[DATA EXTRACTS — start]
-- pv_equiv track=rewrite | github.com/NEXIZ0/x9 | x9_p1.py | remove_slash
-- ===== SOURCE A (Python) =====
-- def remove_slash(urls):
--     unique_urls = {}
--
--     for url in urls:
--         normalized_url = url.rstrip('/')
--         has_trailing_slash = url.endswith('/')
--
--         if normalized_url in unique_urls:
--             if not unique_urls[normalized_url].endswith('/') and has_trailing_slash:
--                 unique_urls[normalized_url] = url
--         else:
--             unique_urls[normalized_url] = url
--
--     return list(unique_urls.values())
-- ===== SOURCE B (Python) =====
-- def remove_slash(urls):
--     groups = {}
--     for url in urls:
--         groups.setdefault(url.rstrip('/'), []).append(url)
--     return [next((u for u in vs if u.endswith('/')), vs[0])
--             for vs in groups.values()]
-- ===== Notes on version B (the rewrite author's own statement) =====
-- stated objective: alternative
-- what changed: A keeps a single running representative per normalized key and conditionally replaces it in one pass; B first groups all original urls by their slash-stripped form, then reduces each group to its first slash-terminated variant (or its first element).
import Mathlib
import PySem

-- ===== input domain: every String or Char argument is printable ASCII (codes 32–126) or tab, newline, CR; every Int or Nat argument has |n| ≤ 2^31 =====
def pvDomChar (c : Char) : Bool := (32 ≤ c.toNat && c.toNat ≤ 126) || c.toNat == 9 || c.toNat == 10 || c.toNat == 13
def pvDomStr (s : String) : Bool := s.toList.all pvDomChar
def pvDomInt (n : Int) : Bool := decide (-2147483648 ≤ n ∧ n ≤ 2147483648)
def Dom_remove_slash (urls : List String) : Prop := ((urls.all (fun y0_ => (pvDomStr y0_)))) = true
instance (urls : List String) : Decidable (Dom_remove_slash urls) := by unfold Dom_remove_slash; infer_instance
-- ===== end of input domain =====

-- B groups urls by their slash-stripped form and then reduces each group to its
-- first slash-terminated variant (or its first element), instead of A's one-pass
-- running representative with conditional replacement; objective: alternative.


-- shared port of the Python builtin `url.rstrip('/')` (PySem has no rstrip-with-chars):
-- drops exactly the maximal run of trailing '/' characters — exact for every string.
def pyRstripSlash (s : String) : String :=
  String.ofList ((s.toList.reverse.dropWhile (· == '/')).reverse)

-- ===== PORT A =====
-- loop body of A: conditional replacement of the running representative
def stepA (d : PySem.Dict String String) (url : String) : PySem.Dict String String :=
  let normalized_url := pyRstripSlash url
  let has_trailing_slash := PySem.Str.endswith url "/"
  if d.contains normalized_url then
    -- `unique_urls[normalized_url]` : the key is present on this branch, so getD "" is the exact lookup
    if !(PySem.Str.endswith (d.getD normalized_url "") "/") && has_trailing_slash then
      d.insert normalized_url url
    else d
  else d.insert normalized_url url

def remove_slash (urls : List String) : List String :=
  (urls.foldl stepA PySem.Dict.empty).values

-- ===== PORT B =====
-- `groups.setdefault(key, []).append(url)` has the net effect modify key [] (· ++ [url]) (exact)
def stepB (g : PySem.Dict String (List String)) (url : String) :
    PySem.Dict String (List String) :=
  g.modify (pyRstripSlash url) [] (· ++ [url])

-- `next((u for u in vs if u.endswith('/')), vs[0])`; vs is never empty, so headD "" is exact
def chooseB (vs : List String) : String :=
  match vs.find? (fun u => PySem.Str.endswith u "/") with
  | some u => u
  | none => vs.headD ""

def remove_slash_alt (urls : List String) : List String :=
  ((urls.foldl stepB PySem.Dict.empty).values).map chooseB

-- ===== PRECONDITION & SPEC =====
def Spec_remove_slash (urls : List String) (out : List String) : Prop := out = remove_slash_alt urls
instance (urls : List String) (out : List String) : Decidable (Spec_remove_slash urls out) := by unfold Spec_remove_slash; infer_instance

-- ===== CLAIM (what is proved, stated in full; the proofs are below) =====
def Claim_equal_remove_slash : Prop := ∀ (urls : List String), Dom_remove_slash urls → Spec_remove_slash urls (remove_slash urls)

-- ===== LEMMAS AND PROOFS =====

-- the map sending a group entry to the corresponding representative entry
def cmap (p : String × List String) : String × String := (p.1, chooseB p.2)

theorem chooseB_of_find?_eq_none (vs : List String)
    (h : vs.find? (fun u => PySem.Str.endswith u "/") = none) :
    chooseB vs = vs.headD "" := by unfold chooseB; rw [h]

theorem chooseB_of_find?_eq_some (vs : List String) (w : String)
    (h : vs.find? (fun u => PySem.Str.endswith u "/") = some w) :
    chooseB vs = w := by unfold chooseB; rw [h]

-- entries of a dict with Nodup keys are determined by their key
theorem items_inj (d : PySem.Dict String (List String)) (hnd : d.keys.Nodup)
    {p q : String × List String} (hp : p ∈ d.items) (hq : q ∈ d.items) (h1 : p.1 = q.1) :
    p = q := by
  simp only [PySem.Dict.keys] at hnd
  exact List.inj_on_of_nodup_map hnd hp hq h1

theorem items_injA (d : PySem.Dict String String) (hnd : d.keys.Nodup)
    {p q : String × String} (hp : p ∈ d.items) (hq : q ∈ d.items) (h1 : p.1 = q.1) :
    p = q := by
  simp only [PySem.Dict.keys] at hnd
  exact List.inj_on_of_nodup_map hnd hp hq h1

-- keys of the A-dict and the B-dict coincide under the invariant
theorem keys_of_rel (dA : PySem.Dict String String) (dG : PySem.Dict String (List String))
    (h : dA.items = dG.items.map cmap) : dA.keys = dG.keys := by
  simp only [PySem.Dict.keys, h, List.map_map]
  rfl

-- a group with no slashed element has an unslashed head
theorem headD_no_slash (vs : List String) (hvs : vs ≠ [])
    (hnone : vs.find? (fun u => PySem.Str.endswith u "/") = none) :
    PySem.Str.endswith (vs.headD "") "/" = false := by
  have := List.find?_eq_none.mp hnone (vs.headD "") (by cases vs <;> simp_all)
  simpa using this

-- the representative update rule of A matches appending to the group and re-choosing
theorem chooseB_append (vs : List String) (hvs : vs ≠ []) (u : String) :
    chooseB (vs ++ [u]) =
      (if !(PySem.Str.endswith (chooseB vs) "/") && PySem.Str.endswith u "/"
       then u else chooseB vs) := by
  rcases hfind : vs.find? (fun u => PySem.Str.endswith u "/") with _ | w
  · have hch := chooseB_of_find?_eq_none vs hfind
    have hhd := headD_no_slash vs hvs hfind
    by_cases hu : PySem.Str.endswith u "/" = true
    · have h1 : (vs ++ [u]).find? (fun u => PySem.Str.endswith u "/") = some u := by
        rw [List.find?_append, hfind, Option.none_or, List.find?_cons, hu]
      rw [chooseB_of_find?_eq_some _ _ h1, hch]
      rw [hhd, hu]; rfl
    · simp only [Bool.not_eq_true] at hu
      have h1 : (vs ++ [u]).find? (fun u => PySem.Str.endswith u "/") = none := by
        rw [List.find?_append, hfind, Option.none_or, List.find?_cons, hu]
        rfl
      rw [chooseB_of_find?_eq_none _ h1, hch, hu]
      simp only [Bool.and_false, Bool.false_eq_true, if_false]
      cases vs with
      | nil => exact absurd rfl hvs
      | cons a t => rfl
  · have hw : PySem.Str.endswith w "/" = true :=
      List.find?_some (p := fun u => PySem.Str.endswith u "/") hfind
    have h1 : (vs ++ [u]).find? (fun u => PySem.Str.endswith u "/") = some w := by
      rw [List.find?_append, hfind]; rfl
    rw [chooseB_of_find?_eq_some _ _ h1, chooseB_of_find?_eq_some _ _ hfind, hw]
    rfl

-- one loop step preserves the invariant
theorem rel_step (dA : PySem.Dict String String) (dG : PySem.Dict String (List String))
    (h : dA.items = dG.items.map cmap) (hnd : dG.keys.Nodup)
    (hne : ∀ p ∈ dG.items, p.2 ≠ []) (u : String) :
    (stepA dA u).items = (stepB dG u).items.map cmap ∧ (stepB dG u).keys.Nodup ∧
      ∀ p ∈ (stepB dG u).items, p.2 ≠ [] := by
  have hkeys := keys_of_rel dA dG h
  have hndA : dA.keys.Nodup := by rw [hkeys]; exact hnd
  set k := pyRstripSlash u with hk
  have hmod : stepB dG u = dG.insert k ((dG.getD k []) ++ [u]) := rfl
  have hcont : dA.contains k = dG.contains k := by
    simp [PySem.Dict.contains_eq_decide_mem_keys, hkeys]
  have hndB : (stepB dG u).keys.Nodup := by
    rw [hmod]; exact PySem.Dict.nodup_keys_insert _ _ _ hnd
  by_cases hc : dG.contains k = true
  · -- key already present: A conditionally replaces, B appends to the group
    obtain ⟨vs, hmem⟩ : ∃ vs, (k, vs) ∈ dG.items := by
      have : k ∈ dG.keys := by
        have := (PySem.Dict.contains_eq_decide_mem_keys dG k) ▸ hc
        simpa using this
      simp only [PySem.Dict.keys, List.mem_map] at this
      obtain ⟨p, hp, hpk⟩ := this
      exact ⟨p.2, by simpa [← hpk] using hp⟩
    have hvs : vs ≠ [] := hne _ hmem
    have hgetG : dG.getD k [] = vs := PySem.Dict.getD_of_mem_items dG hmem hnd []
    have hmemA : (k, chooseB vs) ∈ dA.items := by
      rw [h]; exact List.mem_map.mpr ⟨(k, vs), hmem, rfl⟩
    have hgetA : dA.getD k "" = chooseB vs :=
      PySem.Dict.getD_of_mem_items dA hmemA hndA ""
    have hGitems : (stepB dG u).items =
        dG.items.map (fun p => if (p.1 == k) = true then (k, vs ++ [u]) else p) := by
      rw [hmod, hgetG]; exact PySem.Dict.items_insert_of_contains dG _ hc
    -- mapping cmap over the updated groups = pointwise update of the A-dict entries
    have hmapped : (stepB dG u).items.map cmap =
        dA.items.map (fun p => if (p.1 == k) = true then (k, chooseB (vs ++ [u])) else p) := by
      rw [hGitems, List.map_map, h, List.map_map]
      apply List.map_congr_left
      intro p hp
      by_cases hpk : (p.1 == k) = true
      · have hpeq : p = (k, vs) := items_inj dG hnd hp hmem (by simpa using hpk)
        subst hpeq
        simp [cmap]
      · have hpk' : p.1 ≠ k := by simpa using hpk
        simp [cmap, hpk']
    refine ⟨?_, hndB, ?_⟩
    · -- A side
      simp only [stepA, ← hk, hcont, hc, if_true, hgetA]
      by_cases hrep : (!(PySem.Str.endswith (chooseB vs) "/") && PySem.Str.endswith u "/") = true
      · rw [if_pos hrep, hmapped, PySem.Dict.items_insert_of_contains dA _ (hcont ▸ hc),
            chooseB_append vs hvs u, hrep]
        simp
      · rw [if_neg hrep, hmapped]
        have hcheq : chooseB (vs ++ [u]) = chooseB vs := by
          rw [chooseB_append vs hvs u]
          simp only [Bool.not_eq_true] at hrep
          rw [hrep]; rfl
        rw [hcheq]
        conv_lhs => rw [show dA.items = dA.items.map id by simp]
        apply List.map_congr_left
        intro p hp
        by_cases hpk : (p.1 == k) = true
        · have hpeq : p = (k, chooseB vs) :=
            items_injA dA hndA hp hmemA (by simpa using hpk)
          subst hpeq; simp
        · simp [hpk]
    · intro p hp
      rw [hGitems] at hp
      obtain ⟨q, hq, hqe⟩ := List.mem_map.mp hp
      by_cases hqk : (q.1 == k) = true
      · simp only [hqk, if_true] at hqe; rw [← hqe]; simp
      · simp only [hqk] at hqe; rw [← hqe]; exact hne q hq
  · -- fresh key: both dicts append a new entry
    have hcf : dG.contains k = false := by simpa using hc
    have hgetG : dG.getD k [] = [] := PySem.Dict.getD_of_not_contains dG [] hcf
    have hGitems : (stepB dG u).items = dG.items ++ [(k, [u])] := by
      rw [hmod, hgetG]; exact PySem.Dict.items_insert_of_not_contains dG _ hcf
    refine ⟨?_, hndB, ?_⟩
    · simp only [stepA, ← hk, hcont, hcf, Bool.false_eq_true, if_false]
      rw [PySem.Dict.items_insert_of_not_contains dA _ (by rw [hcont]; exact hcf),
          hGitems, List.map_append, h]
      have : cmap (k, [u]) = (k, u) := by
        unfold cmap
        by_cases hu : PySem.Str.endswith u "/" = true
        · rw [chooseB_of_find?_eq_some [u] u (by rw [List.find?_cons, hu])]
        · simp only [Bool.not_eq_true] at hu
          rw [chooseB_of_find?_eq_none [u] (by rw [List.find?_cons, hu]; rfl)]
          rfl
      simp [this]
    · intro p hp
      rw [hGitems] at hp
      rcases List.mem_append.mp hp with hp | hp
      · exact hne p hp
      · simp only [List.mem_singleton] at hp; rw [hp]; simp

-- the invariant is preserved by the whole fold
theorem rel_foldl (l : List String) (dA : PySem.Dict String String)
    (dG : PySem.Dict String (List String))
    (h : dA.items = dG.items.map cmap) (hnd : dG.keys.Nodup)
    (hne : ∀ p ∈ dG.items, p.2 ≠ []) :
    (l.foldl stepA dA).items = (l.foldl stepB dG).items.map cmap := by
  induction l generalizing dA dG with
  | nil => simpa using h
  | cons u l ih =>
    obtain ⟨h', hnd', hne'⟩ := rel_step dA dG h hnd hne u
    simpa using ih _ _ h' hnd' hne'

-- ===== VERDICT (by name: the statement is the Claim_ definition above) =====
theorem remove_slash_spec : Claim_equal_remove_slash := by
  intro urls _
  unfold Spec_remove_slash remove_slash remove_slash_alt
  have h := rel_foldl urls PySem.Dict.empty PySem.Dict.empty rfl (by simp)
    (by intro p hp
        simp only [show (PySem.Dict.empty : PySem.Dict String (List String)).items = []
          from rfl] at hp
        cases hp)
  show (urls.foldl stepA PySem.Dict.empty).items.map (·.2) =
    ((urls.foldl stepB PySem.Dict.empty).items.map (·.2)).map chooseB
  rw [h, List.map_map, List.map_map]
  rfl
[DATA EXTRACTS — finish]
WHAT IS EXPECTED:
Of the lines above, output exactly those from the line bearing "rw [hmod, hgetG]; exact PySem.Dict.items_insert_of_not_contains" through the line bearing "nil => simpa using h", inclusive.

FINAL ANSWER:
      rw [hmod, hgetG]; exact PySem.Dict.items_insert_of_not_contains dG _ hcf
    refine ⟨?_, hndB, ?_⟩
    · simp only [stepA, ← hk, hcont, hcf, Bool.false_eq_true, if_false]
      rw [PySem.Dict.items_insert_of_not_contains dA _ (by rw [hcont]; exact hcf),
          hGitems, List.map_append, h]
      have : cmap (k, [u]) = (k, u) := by
        unfold cmap
        by_cases hu : PySem.Str.endswith u "/" = true
        · rw [chooseB_of_find?_eq_some [u] u (by rw [List.find?_cons, hu])]
        · simp only [Bool.not_eq_true] at hu
          rw [chooseB_of_find?_eq_none [u] (by rw [List.find?_cons, hu]; rfl)]
          rfl
      simp [this]
    · intro p hp
      rw [hGitems] at hp
      rcases List.mem_append.mp hp with hp | hp
      · exact hne p hp
      · simp only [List.mem_singleton] at hp; rw [hp]; simp

-- the invariant is preserved by the whole fold
theorem rel_foldl (l : List String) (dA : PySem.Dict String String)
    (dG : PySem.Dict String (List String))
    (h : dA.items = dG.items.map cmap) (hnd : dG.keys.Nodup)
    (hne : ∀ p ∈ dG.items, p.2 ≠ []) :
    (l.foldl stepA dA).items = (l.foldl stepB dG).items.map cmap := by
  induction l generalizing dA dG with
  | nil => simpa using h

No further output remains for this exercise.